2023-11-15 07:48:20 ET
Summary
- Value stocks are important in a high interest rate environment as they provide significant cash flows over the near term.
- John Wiley & Sons is a cheap stock with a very long history in the publishing business.
- WLY has significantly underperformed the S&P 500 over the past 10 years and has failed to deliver earnings growth.
- WLY faces challenges in a highly competitive industry and has struggled to deliver growth, but its transformation plan, low valuation and dividend make it worth considering.
- I rate WLY stock a hold but would continue to monitor the situation as there are a number of potential positive catalysts which may emerge.
Value stocks represent a key part of any high quality diversified portfolio. This is particularly true in a high interest rate environment, such as the one we find ourselves in now, as value stocks tend to outperform due to the fact that they often return significant cash in the near term compared to growth companies which will return cash later in time.

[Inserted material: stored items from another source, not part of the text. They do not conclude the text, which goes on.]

-- pv_equiv track=rewrite | github.com/CKMaxwell/online-program-challenge | Python/Edabit/2_Easy/Smiley_Faces.py | happiness_number
-- ===== SOURCE A (Python) =====
-- def happiness_number(s):
--     count = 0
--     for i in range(len(s)-1):
--         if s[i:i+2] == ":)" or s[i:i+2] == "(:":
--             count += 1
--         elif s[i:i+2] == ":(" or s[i:i+2] == "):":
--             count -= 1
--     return count
-- ===== SOURCE B (Python) =====
-- def happiness_number(s):
--     return s.count(":)") + s.count("(:") - s.count(":(") - s.count("):")
-- ===== Notes on version B (the rewrite author's own statement) =====
-- stated objective: idiomatic
-- what changed: Replaced the index loop with a running counter by four independent str.count substring scans combined arithmetically (no pattern overlaps itself, so non-overlapping count equals the per-window total).
import Mathlib
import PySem

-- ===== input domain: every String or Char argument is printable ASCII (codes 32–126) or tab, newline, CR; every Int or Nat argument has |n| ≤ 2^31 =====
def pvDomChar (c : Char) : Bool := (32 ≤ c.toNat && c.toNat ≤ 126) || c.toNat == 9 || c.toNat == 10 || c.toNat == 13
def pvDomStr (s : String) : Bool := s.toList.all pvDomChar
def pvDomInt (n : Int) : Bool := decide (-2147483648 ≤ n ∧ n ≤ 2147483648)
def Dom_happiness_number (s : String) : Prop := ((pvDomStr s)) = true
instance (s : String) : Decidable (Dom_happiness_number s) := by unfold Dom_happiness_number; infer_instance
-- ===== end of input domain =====

-- B replaces A's single indexed pass with a running counter by four independent
-- substring-count scans combined arithmetically (idiomatic; none of the four
-- 2-character patterns overlaps itself, so non-overlapping counts agree with A's totals).


-- ===== PORT A =====
def happiness_number (s : String) : Int :=
  (PySem.List.pyRange 0 (PySem.Str.len s - 1) 1).foldl
    (fun count i =>
      if PySem.Str.slice s (some i) (some (i + 2)) = ":)" ∨
         PySem.Str.slice s (some i) (some (i + 2)) = "(:" then count + 1
      else if PySem.Str.slice s (some i) (some (i + 2)) = ":(" ∨
              PySem.Str.slice s (some i) (some (i + 2)) = "):" then count - 1
      else count) 0

-- ===== PORT B =====
def happiness_number_alt (s : String) : Int :=
  (PySem.Str.count s ":)" : Int) + PySem.Str.count s "(:"
    - PySem.Str.count s ":(" - PySem.Str.count s "):"

-- ===== PRECONDITION & SPEC =====
def Spec_happiness_number (s : String) (out : Int) : Prop := out = happiness_number_alt s
instance (s : String) (out : Int) : Decidable (Spec_happiness_number s out) := by unfold Spec_happiness_number; infer_instance

-- ===== CLAIM (what is proved, stated in full; the proofs are below) =====
def Claim_equal_happiness_number : Prop := ∀ (s : String), Dom_happiness_number s → Spec_happiness_number s (happiness_number s)

-- ===== LEMMAS AND PROOFS =====

-- weight of one 2-character window, as scored by A's if/elif chain
def pvW (p : List Char) : Int :=
  if p = [':', ')'] ∨ p = ['(', ':'] then 1
  else if p = [':', '('] ∨ p = [')', ':'] then -1
  else 0

-- number of adjacent positions whose window is exactly [a, b]
def pvPairCount (a b : Char) : List Char → Nat
  | x :: y :: t => (if x = a ∧ y = b then 1 else 0) + pvPairCount a b (y :: t)
  | _ => 0

-- total weight of all adjacent windows
def pvWinSum : List Char → Int
  | x :: y :: t => pvW [x, y] + pvWinSum (y :: t)
  | _ => 0

-- a window starting at the second char of a match cannot match again (a ≠ b)
theorem pvPairCount_cons_eq (a b : Char) (hab : a ≠ b) (t : List Char) :
    pvPairCount a b (b :: t) = pvPairCount a b t := by
  match t with
  | [] => simp [pvPairCount]
  | z :: t' =>
    have : ¬ (b = a ∧ z = b) := by rintro ⟨hy, _⟩; exact hab hy.symm
    simp [pvPairCount, this]

-- str.count's non-overlapping scan counts exactly the matching windows when the
-- 2-character pattern cannot overlap itself (a ≠ b)
theorem pvGo_eq (a b : Char) (hab : a ≠ b) :
    ∀ (fuel : Nat) (l : List Char) (acc : Nat), l.length ≤ fuel →
      PySem.Chars.count.go [a, b] fuel l acc = acc + pvPairCount a b l := by
  intro fuel
  induction fuel with
  | zero =>
    intro l acc h
    have : l = [] := List.eq_nil_of_length_eq_zero (Nat.le_zero.mp h)
    subst this
    simp [PySem.Chars.count.go, pvPairCount]
  | succ n ih =>
    intro l acc h
    match l with
    | [] => simp [PySem.Chars.count.go, pvPairCount]
    | [x] =>
      have hnp : ([a, b].isPrefixOf [x]) = false := by simp [List.isPrefixOf]
      simp [PySem.Chars.count.go, hnp, pvPairCount, ih [] acc (by simp)]
    | x :: y :: t =>
      simp only [PySem.Chars.count.go]
      by_cases hp : [a, b].isPrefixOf (x :: y :: t) = true
      · have hx : a = x ∧ b = y := by
          simp [List.isPrefixOf] at hp; exact ⟨hp.1, hp.2⟩
        obtain ⟨hxa, hyb⟩ := hx; subst hxa; subst hyb
        simp only [hp, if_pos]
        have hlen : t.length ≤ n := by simp at h; omega
        rw [show List.drop [a, b].length (a :: b :: t) = t by simp]
        rw [ih t (acc + 1) hlen]
        simp [pvPairCount, pvPairCount_cons_eq a b hab t]
        omega
      · simp only [hp, Bool.false_eq_true, if_false]
        have hlen : (y :: t).length ≤ n := by simp at h ⊢; omega
        rw [ih (y :: t) acc hlen]
        have : ¬ (x = a ∧ y = b) := by
          rintro ⟨h1, h2⟩; subst h1; subst h2
          simp [List.isPrefixOf] at hp
        simp [pvPairCount, this]

theorem pvCount_eq (a b : Char) (hab : a ≠ b) (l : List Char) :
    PySem.Chars.count l [a, b] = pvPairCount a b l := by
  have := pvGo_eq a b hab l.length l 0 (le_refl _)
  simpa [PySem.Chars.count] using this

-- the window-weight total decomposes into B's four pair counts
theorem pvWinSum_decomp (l : List Char) :
    pvWinSum l = (pvPairCount ':' ')' l : Int) + pvPairCount '(' ':' l
      - pvPairCount ':' '(' l - pvPairCount ')' ':' l := by
  match l with
  | [] => simp [pvWinSum, pvPairCount]
  | [x] => simp [pvWinSum, pvPairCount]
  | x :: y :: t =>
    have ih := pvWinSum_decomp (y :: t)
    simp only [pvWinSum, pvPairCount, ih, pvW, List.cons.injEq, and_true]
    push_cast
    split_ifs <;> simp_all <;> omega

-- A's indexed sum of window weights equals the structural window-weight total
theorem pvRangeSum_eq (l : List Char) :
    ((List.range (l.length - 1)).map
        (fun i => pvW ((l.drop i).take 2))).sum = pvWinSum l := by
  match l with
  | [] => simp [pvWinSum]
  | [x] => simp [pvWinSum]
  | x :: y :: t =>
    have ih := pvRangeSum_eq (y :: t)
    show ((List.range (t.length + 1)).map (fun i => pvW (((x :: y :: t).drop i).take 2))).sum = _
    rw [List.range_succ_eq_map]
    simp only [List.map_cons, List.map_map, List.sum_cons, Function.comp_def,
      List.drop_succ_cons, List.drop_zero]
    have : (y :: t).length - 1 = t.length := by simp
    rw [this] at ih
    rw [ih]
    simp [pvWinSum]

-- ===== VERDICT (by name: the statement is the Claim_ definition above) =====
theorem happiness_number_spec : Claim_equal_happiness_number := by
  intro s _
  unfold Spec_happiness_number happiness_number happiness_number_alt
  have hbody : (fun (count i : Int) =>
      if PySem.Str.slice s (some i) (some (i + 2)) = ":)" ∨
         PySem.Str.slice s (some i) (some (i + 2)) = "(:" then count + 1
      else if PySem.Str.slice s (some i) (some (i + 2)) = ":(" ∨
              PySem.Str.slice s (some i) (some (i + 2)) = "):" then count - 1
      else count)
      = fun (count i : Int) => count + pvW ((PySem.Str.slice s (some i) (some (i + 2))).toList) := by
    funext count i
    simp only [← String.toList_inj, pvW,
      show (":)" : String).toList = [':', ')'] from rfl,
      show ("(:" : String).toList = ['(', ':'] from rfl,
      show (":(" : String).toList = [':', '('] from rfl,
      show ("):" : String).toList = [')', ':'] from rfl]
    split_ifs <;> omega
  rw [hbody, PySem.List.foldl_add, zero_add]
  simp only [PySem.Str.toList_slice, PySem.Chars.slice_eq_listSlice, PySem.Str.len_eq]
  rcases hn : s.toList.length with _ | m
  · have : (((0 : Nat) : Int)) - 1 = -1 := by simp
    rw [this]
    have hr : PySem.List.pyRange 0 (-1) 1 = [] := by decide
    rw [hr]
    have hl : s.toList = [] := List.eq_nil_of_length_eq_zero hn
    simp [PySem.Str.count, hl,
      show (":)" : String).toList = [':', ')'] from rfl,
      show ("(:" : String).toList = ['(', ':'] from rfl,
      show (":(" : String).toList = [':', '('] from rfl,
      show ("):" : String).toList = [')', ':'] from rfl,
      pvCount_eq _ _ (by decide : (':' : Char) ≠ ')'),
      pvCount_eq _ _ (by decide : ('(' : Char) ≠ ':'),
      pvCount_eq _ _ (by decide : (':' : Char) ≠ '('),
      pvCount_eq _ _ (by decide : (')' : Char) ≠ ':'),
      pvPairCount]
  · have : (((m + 1 : Nat) : Int)) - 1 = (m : Int) := by push_cast; ring
    rw [this, PySem.List.pyRange_zero_natCast]
    rw [List.map_map]
    have hmap : ∀ k : Nat, pvW (PySem.List.slice s.toList (some (k : Int)) (some ((k : Int) + 2)))
        = pvW ((s.toList.drop k).take 2) := by
      intro k
      rw [show ((k : Int) + 2) = ((k : Int) + ((2 : Nat) : Int)) by push_cast; ring,
        PySem.List.slice_natCast_add]
    simp only [Function.comp_def, hmap]
    have := pvRangeSum_eq s.toList
    rw [hn] at this
    simp only [Nat.add_sub_cancel] at this
    rw [this]
    rw [pvWinSum_decomp]
    simp [PySem.Str.count,
      show (":)" : String).toList = [':', ')'] from rfl,
      show ("(:" : String).toList = ['(', ':'] from rfl,
      show (":(" : String).toList = [':', '('] from rfl,
      show ("):" : String).toList = [')', ':'] from rfl,
      pvCount_eq _ _ (by decide : (':' : Char) ≠ ')'),
      pvCount_eq _ _ (by decide : ('(' : Char) ≠ ':'),
      pvCount_eq _ _ (by decide : (':' : Char) ≠ '('),
      pvCount_eq _ _ (by decide : (')' : Char) ≠ ':')]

Finding stocks that trade at low valuations is relatively easy given that there are many companies with weak prospects trading at dirt cheap valuations. However, many of those companies are value traps due to significant near term challenges.
By most conventional metrics, John Wiley & Sons ( WLY ) is a very cheap stock. While the research and publishing business is generally tough due to high levels of competition, WLY has built up a strong reputation and has been in business for 216 years. For this reason, I believe WLY is worth a look for any serious value investor.
Company Overview
WLY is a global leader in scientific research and career-connected education publishing business. The company is predominately a digital company with ~85% of revenue generated by digital products and tech-enabled services.
WLY benefits from a high degree of recurring revenue which represents ~57% of total revenue.
The company operates two business segments: research and learning. The research segment, which accounts for ~66% of total adjusted revenue, provides peer-reviewed scientific, technical, and medical publishing, content platforms, and related services to academic, corporate, and government customers. The learning segment, which accounts for ~33% of total adjusted revenue, provides educational services including print and digital books, digital courseware, and corporate learning offerings.
Historical Performance
Over the very long-term, WLY has generated solid returns but has still trailed the S&P 500. Over the past 30 years, WLY has delivered a total return of 1,150% compared to a total return of 1,540% delivered by the S&P 500.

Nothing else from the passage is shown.